# Inductor Opposition

Discussion in 'Electronic Basics' started by Randy, Jul 18, 2003.

1. ### RandyGuest

A question concerning the characteristic of the Inductor:

an inductor opposes the current that created it and this opposition is
toward the source, termed cemf. Can this cemf be great enough to actually
stop the flow of current?

For example: an ac source supplying 10 volts @ 1 amp. If the cemf from the
inductor = 10 volts, would current flow, or would this stop the circuit
dead until something changed in the circuit?

I've learned a lot about inductors but, this is one component with
applications that seem to be endless.

An Inquiring Mind

Randy Gross

2. ### Kevin AylwardGuest

This is not the way to look at it. Neglecting the inductors resistance,
the voltage across the inductor is *always* the input voltage.

The formula is V=L.di/dt. That is, the current will be i=V.t/L. for a
constant applied voltage. The current will therefore build up over time
in ramp fashion.

Kevin Aylward

http://www.anasoft.co.uk
SuperSpice, a very affordable Mixed-Mode
Windows Simulator with Schematic Capture,
Waveform Display, FFT's and Filter Design.

3. ### John PopelishGuest

If the current were held at a steady zero, there would be no rate of
change of current, so no cemf, so an inductor cannot hold current
steady at zero in response to either a DC or AC voltage, except in the
limiting case of an infinite inductance. For Ac there is the
interesting case that a perfect inductor (no resistance) will produce
a cemf equal to the applied voltage (there are only two nodes in the
circuit, so the applied voltage must be equal to the cemf of the
inductor) but there is still a current. The strange thing is (if you
are used to thinking about resistors) is that the current peaks occur
at the moments when there is zero voltage across the inductor. Of
course, this same thing happens with a capacitor across an AC source,
except that the current through the capacitor is 180 degrees out of
phase with the current through the inductor.

4. ### RandyGuest

<>...

: If the current were held at a steady zero, there would be no rate of
: change of current, so no cemf, so an inductor cannot hold current
: steady at zero in response to either a DC or AC voltage, except in the
: limiting case of an infinite inductance. For Ac there is the
: interesting case that a perfect inductor (no resistance) will produce
: a cemf equal to the applied voltage (there are only two nodes in the
: circuit, so the applied voltage must be equal to the cemf of the
: inductor) but there is still a current. The strange thing is (if you
: are used to thinking about resistors) is that the current peaks occur
: at the moments when there is zero voltage across the inductor.

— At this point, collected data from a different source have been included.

-- pv_equiv track=rewrite | github.com/nitin22032002/leetcode_question | Make Matrix Beautiful - GFG/make-matrix-beautiful.py | findMinOpeartion
-- ===== SOURCE A (Python) =====
-- def findMinOpeartion(matrix, n):
--     row=[0 for _ in range(n)]
--     col=[0 for _ in range(n)]
--     for i in range(n):
--         for j in range(n):
--             row[i]+=matrix[i][j]
--             col[j]+=matrix[i][j]
--     target=max(row+col)
--     ans=0
--     for i in range(n):
--         for j in range(n):
--             r=max(row[i],col[j])
--             if(r<target):
--                 x=(target-r)
--                 ans+=x
--                 row[i]+=x
--                 col[j]+=x
--     return ans
-- ===== SOURCE B (Python) =====
-- def findMinOpeartion(matrix, n):
--     row = [sum(matrix[i][j] for j in range(n)) for i in range(n)]
--     col = [sum(matrix[i][j] for i in range(n)) for j in range(n)]
--     target = max(row + col)
--     return n * target - sum(row)
-- ===== Notes on version B (the rewrite author's own statement) =====
-- stated objective: simpler
-- what changed: The whole second nested greedy loop (per-cell padding with mutable row/col state) is replaced by the closed form n*target - total, since padding every line up to target adds exactly n*target minus the matrix total.
import Mathlib
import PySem

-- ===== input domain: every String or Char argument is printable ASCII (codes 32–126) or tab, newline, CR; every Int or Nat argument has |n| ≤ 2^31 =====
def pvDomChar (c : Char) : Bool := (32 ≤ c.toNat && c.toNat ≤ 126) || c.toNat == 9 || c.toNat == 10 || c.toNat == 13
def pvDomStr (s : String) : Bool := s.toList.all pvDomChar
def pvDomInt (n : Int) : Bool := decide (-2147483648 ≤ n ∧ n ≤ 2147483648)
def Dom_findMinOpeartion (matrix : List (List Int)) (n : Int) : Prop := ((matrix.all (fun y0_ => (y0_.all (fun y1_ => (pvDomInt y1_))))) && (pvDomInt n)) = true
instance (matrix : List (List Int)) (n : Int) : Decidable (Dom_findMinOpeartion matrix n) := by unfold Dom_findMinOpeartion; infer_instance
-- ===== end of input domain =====

-- B replaces A's second nested greedy loop by the closed form n*target - total; return value only.

-- ===== PORT A =====
def findMinOpeartion (matrix : List (List Int)) (n : Int) : Int :=
  let row : List Int := (PySem.List.pyRange 0 n 1).map (fun _ => (0 : Int))
  let col : List Int := (PySem.List.pyRange 0 n 1).map (fun _ => (0 : Int))
  let rc : List Int × List Int := (PySem.List.pyRange 0 n 1).foldl (fun rc i =>
      (PySem.List.pyRange 0 n 1).foldl (fun rc j =>
        (PySem.List.pySetD rc.1 i (PySem.List.pyGetD rc.1 i 0 + PySem.List.pyGetD (PySem.List.pyGetD matrix i []) j 0),
         PySem.List.pySetD rc.2 j (PySem.List.pyGetD rc.2 j 0 + PySem.List.pyGetD (PySem.List.pyGetD matrix i []) j 0))) rc)
      (row, col)
  let target : Int := (PySem.List.max? (rc.1 ++ rc.2) (fun x => x)).getD 0
  let st : List Int × List Int × Int := (PySem.List.pyRange 0 n 1).foldl (fun st i =>
      (PySem.List.pyRange 0 n 1).foldl (fun st j =>
        if max (PySem.List.pyGetD st.1 i 0) (PySem.List.pyGetD st.2.1 j 0) < target then
          (PySem.List.pySetD st.1 i (PySem.List.pyGetD st.1 i 0 + (target - max (PySem.List.pyGetD st.1 i 0) (PySem.List.pyGetD st.2.1 j 0))),
           PySem.List.pySetD st.2.1 j (PySem.List.pyGetD st.2.1 j 0 + (target - max (PySem.List.pyGetD st.1 i 0) (PySem.List.pyGetD st.2.1 j 0))),
           st.2.2 + (target - max (PySem.List.pyGetD st.1 i 0) (PySem.List.pyGetD st.2.1 j 0)))
        else st) st)
      (rc.1, rc.2, (0 : Int))
  st.2.2

-- ===== PORT B =====
def findMinOpeartion_alt (matrix : List (List Int)) (n : Int) : Int :=
  let row : List Int := (PySem.List.pyRange 0 n 1).map (fun i =>
      ((PySem.List.pyRange 0 n 1).map (fun j => PySem.List.pyGetD (PySem.List.pyGetD matrix i []) j 0)).sum)
  let col : List Int := (PySem.List.pyRange 0 n 1).map (fun j =>
      ((PySem.List.pyRange 0 n 1).map (fun i => PySem.List.pyGetD (PySem.List.pyGetD matrix i []) j 0)).sum)
  let target : Int := (PySem.List.max? (row ++ col) (fun x => x)).getD 0
  n * target - row.sum

-- ===== PRECONDITION & SPEC =====
-- Pre_ excludes exactly the inputs where A raises: n < 1 (max([]) is a ValueError) and
-- matrices whose first n rows are missing or shorter than n (IndexError).
def Pre_findMinOpeartion (matrix : List (List Int)) (n : Int) : Prop :=
  1 ≤ n ∧ n ≤ (matrix.length : Int) ∧ ∀ r ∈ matrix.take n.toNat, n ≤ (r.length : Int)
instance (matrix : List (List Int)) (n : Int) : Decidable (Pre_findMinOpeartion matrix n) := by
  unfold Pre_findMinOpeartion; infer_instance

def pvWitness_findMinOpeartion : List (List Int) × Int := ([[1, 2], [3, 4]], 2)

def Spec_findMinOpeartion (matrix : List (List Int)) (n : Int) (out : Int) : Prop := out = findMinOpeartion_alt matrix n
instance (matrix : List (List Int)) (n : Int) (out : Int) : Decidable (Spec_findMinOpeartion matrix n out) := by unfold Spec_findMinOpeartion; infer_instance

-- ===== CLAIM (what is proved, stated in full; the proofs are below) =====
def Claim_equal_findMinOpeartion : Prop := ∀ (matrix : List (List Int)) (n : Int), Dom_findMinOpeartion matrix n → Pre_findMinOpeartion matrix n → Spec_findMinOpeartion matrix n (findMinOpeartion matrix n)

-- ===== LEMMAS AND PROOFS =====

lemma foldl_set_single (l : List Nat) (i : Nat) (w : Nat → Int) :
    ∀ r : List Int, l.foldl (fun r j => r.set i (r.getD i 0 + w j)) r
      = r.set i (r.getD i 0 + (l.map w).sum) := by
  induction l with
  | nil =>
    intro r
    simp only [List.foldl_nil, List.map_nil, List.sum_nil, add_zero]
    by_cases h : i < r.length
    · rw [List.getD_eq_getElem r 0 h, List.set_getElem_self]
    · rw [List.set_eq_of_length_le (by omega)]
  | cons a l ih =>
    intro r
    simp only [List.foldl_cons, List.map_cons, List.sum_cons]
    rw [ih]
    by_cases h : i < r.length
    · have hg : (r.set i (r.getD i 0 + w a)).getD i 0 = r.getD i 0 + w a := by
        rw [List.getD_eq_getElem _ 0 (by simpa using h), List.getElem_set_self (by simpa using h)]
      rw [hg, List.set_set]
      ring_nf
    · rw [List.set_eq_of_length_le (by simp; omega), List.set_eq_of_length_le (by omega),
        List.set_eq_of_length_le (by omega)]

lemma map_getD_range (c : List Int) : (List.range c.length).map (fun j => c.getD j 0) = c := by
  apply List.ext_getElem (by simp)
  intro i h1 h2
  simp only [List.getElem_map, List.getElem_range, List.getD_eq_getElem c 0 (by simpa using h2)]

lemma foldl_set_pointwise (m : Nat) (w : Nat → Int) :
    ∀ c : List Int, m ≤ c.length →
      (List.range m).foldl (fun c j => c.set j (c.getD j 0 + w j)) c
        = (List.range m).map (fun j => c.getD j 0 + w j) ++ c.drop m := by
  induction m with
  | zero => intro c _; simp
  | succ m ih =>
    intro c hc
    rw [List.range_succ, List.foldl_append, List.foldl_cons, List.foldl_nil, ih c (by omega)]
    have hlen : ((List.range m).map (fun j => c.getD j 0 + w j)).length = m := by simp
    have hm : m < c.length := by omega
    rw [List.drop_eq_getElem_cons hm]
    rw [List.getD_append_right _ _ _ _ (by omega), List.set_append_right _ _ (by omega)]
    simp only [hlen, Nat.sub_self, List.getD_cons_zero, List.set_cons_zero]
    rw [List.map_append]
    simp [List.getElem?_eq_getElem hm]

def innerGo (t s : Int) : List Int → Int × List Int
  | [] => (s, [])
  | c :: cs =>
    if max s c < t then
      let p := innerGo t (s + (t - max s c)) cs
      (p.1, (c + (t - max s c)) :: p.2)
    else
      let p := innerGo t s cs
      (p.1, c :: p.2)

lemma innerGo_length (t s : Int) (cs : List Int) : (innerGo t s cs).2.length = cs.length := by
  induction cs generalizing s with
  | nil => rfl
  | cons c cs ih => simp only [innerGo]; split <;> simp [ih]

lemma sum_map_sub (t : Int) (l : List Int) :
    (l.map (fun s => t - s)).sum = l.length * t - l.sum := by
  induction l with
  | nil => simp
  | cons a l ih => simp [ih]; ring

lemma innerGo_spec (t : Int) :
    ∀ (cs : List Int) (s : Int), s ≤ t → (∀ c ∈ cs, c ≤ t) →
      t - s ≤ (cs.map (fun c => t - c)).sum →
      (innerGo t s cs).1 = t ∧ (∀ c ∈ (innerGo t s cs).2, c ≤ t) ∧
        (innerGo t s cs).2.sum = cs.sum + (t - s) := by
  intro cs
  induction cs with
  | nil =>
    intro s hs _ hdef
    simp only [innerGo, List.map_nil, List.sum_nil] at *
    refine ⟨by omega, by simp, by simp; omega⟩
  | cons c cs ih =>
    intro s hs hle hdef
    have hct : c ≤ t := hle c (List.mem_cons_self ..)
    have hcs : ∀ x ∈ cs, x ≤ t := fun x hx => hle x (List.mem_cons_of_mem _ hx)
    have hnn : 0 ≤ (cs.map (fun c => t - c)).sum :=
      List.sum_nonneg (fun x hx => by obtain ⟨y, hy, rfl⟩ := List.mem_map.1 hx; have := hcs y hy; omega)
    simp only [List.map_cons, List.sum_cons] at hdef
    simp only [innerGo]
    split
    · rename_i hlt
      have hs' : s + (t - max s c) ≤ t := by omega
      have hdef' : t - (s + (t - max s c)) ≤ (cs.map (fun c => t - c)).sum := by
        rcases max_choice s c with h | h <;> rw [h] at hlt ⊢ <;> omega
      obtain ⟨h1, h2, h3⟩ := ih _ hs' hcs hdef'
      refine ⟨h1, ?_, ?_⟩
      · intro x hx
        simp only [List.mem_cons] at hx
        rcases hx with rfl | hx
        · rcases max_choice s c with h | h <;> rw [h] <;> omega
        · exact h2 x hx
      · simp only [List.sum_cons, h3]
        ring
    · rename_i hge
      have hmax : max s c = t := by omega
      have : s = t ∨ c = t := by rcases max_choice s c with h | h <;> omega
      have hdef' : t - s ≤ (cs.map (fun c => t - c)).sum := by omega
      obtain ⟨h1, h2, h3⟩ := ih _ hs hcs hdef'
      refine ⟨h1, ?_, by simp [h3]; ring⟩
      intro x hx
      simp only [List.mem_cons] at hx
      rcases hx with rfl | hx
      · exact hct
      · exact h2 x hx

def phase2Go (t : Int) : List Int → List Int → Int → List Int × List Int × Int
  | [], col, ans => ([], col, ans)
  | s :: rs, col, ans =>
    let p := innerGo t s col
    let q := phase2Go t rs p.2 (ans + (p.1 - s))
    (p.1 :: q.1, q.2.1, q.2.2)

lemma phase2Go_ans (t : Int) :
    ∀ (rs col : List Int) (ans : Int), (∀ s ∈ rs, s ≤ t) → (∀ c ∈ col, c ≤ t) →
      (rs.map (fun s => t - s)).sum ≤ (col.map (fun c => t - c)).sum →
      (phase2Go t rs col ans).2.2 = ans + (rs.map (fun s => t - s)).sum := by
  intro rs
  induction rs with
  | nil => intro col ans _ _ _; simp [phase2Go]
  | cons s rs ih =>
    intro col ans hrs hcol H
    have hst : s ≤ t := hrs s (List.mem_cons_self ..)
    have hrs' : ∀ x ∈ rs, x ≤ t := fun x hx => hrs x (List.mem_cons_of_mem _ hx)
    have hnn : 0 ≤ (rs.map (fun s => t - s)).sum :=
      List.sum_nonneg (fun x hx => by obtain ⟨y, hy, rfl⟩ := List.mem_map.1 hx; have := hrs' y hy; omega)
    simp only [List.map_cons, List.sum_cons] at H
    have hdef : t - s ≤ (col.map (fun c => t - c)).sum := by omega
    obtain ⟨h1, h2, h3⟩ := innerGo_spec t col s hst hcol hdef
    have hlen := innerGo_length t s col
    have hsum' : ((innerGo t s col).2.map (fun c => t - c)).sum
        = (col.map (fun c => t - c)).sum - (t - s) := by
      rw [sum_map_sub, sum_map_sub, hlen, h3]; ring
    simp only [phase2Go]
    rw [ih _ _ hrs' h2 (by omega)]
    simp only [List.map_cons, List.sum_cons]
    ring_nf
    omega

lemma inner_bridge (t : Int) (i : Nat) :
    ∀ (cs pre row : List Int) (ans : Int), i < row.length →
      (List.range' pre.length cs.length).foldl
        (fun st j =>
          if max (st.1.getD i 0) (st.2.1.getD j 0) < t then
            (st.1.set i (st.1.getD i 0 + (t - max (st.1.getD i 0) (st.2.1.getD j 0))),
             st.2.1.set j (st.2.1.getD j 0 + (t - max (st.1.getD i 0) (st.2.1.getD j 0))),
             st.2.2 + (t - max (st.1.getD i 0) (st.2.1.getD j 0)))
          else st)
        (row, pre ++ cs, ans)
      = (row.set i (innerGo t (row.getD i 0) cs).1,
         pre ++ (innerGo t (row.getD i 0) cs).2,
         ans + ((innerGo t (row.getD i 0) cs).1 - row.getD i 0)) := by
  intro cs
  induction cs with
  | nil =>
    intro pre row ans hi
    simp only [List.length_nil, List.range'_zero, List.foldl_nil, innerGo]
    rw [List.getD_eq_getElem row 0 hi, List.set_getElem_self]
    simp
  | cons c cs ih =>
    intro pre row ans hi
    have hs : row.getD i 0 = row[i] := List.getD_eq_getElem row 0 hi
    have hgc : (pre ++ c :: cs).getD pre.length 0 = c := by
      rw [List.getD_append_right _ _ _ _ (le_refl _)]
      simp
    simp only [List.length_cons, List.range'_succ, List.foldl_cons]
    simp only [hgc]
    by_cases hlt : max (row.getD i 0) c < t
    · rw [if_pos hlt]
      have hset : (pre ++ c :: cs).set pre.length (c + (t - max (row.getD i 0) c))
          = (pre ++ [c + (t - max (row.getD i 0) c)]) ++ cs := by
        rw [List.set_append_right _ _ (le_refl _)]
        simp
      have hlen' : pre.length + 1 = (pre ++ [c + (t - max (row.getD i 0) c)]).length := by simp
      rw [hset, hlen', ih _ _ _ (by simpa using hi)]
      have hg' : (row.set i (row.getD i 0 + (t - max (row.getD i 0) c))).getD i 0
          = row.getD i 0 + (t - max (row.getD i 0) c) := by
        rw [List.getD_eq_getElem _ 0 (by simpa using hi), List.getElem_set_self (by simpa using hi)]
      rw [hg', List.set_set]
      simp only [innerGo, if_pos hlt, Prod.mk.injEq]
      refine ⟨trivial, by simp, by ring⟩
    · rw [if_neg hlt]
      have hlen' : pre.length + 1 = (pre ++ [c]).length := by simp
      have hcol : pre ++ c :: cs = (pre ++ [c]) ++ cs := by simp
      rw [hcol, hlen', ih _ _ _ hi]
      simp only [innerGo, if_neg hlt]
      simp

I think I will save this one until I re-align my brain cells

Of
: course, this same thing happens with a capacitor across an AC source,
: except that the current through the capacitor is 180 degrees out of
: phase with the current through the inductor.
:
: --
: John Popelish

I found a circuit that I think explains what you are saying. It shows the
effect of cemf on current flow.
It states that AC is opposed by a force much greater than its simple dc
resistance and gives this example:

A power transformer, with a primary resistance of 6 ohms is plugged into a
120vac 60hz outlet. The calculated AC should be 20 amps but, the actual
measurement is 1 amp (this is one serious reduction in current flow). If
the same transformer had 120vdc applied to the primary, well, let the
fireworks begin!

From this I see that the inductor is like a gate valve with a strong spring
to oppose opening it. The secondary can demand a share of the available
power but, with a grudge from the primary.

Thanks, once again
Randy

5. ### Fred AbseGuest

Not in an inductor, it doesn't, it LAGS.

Current leads voltage in a capacitor.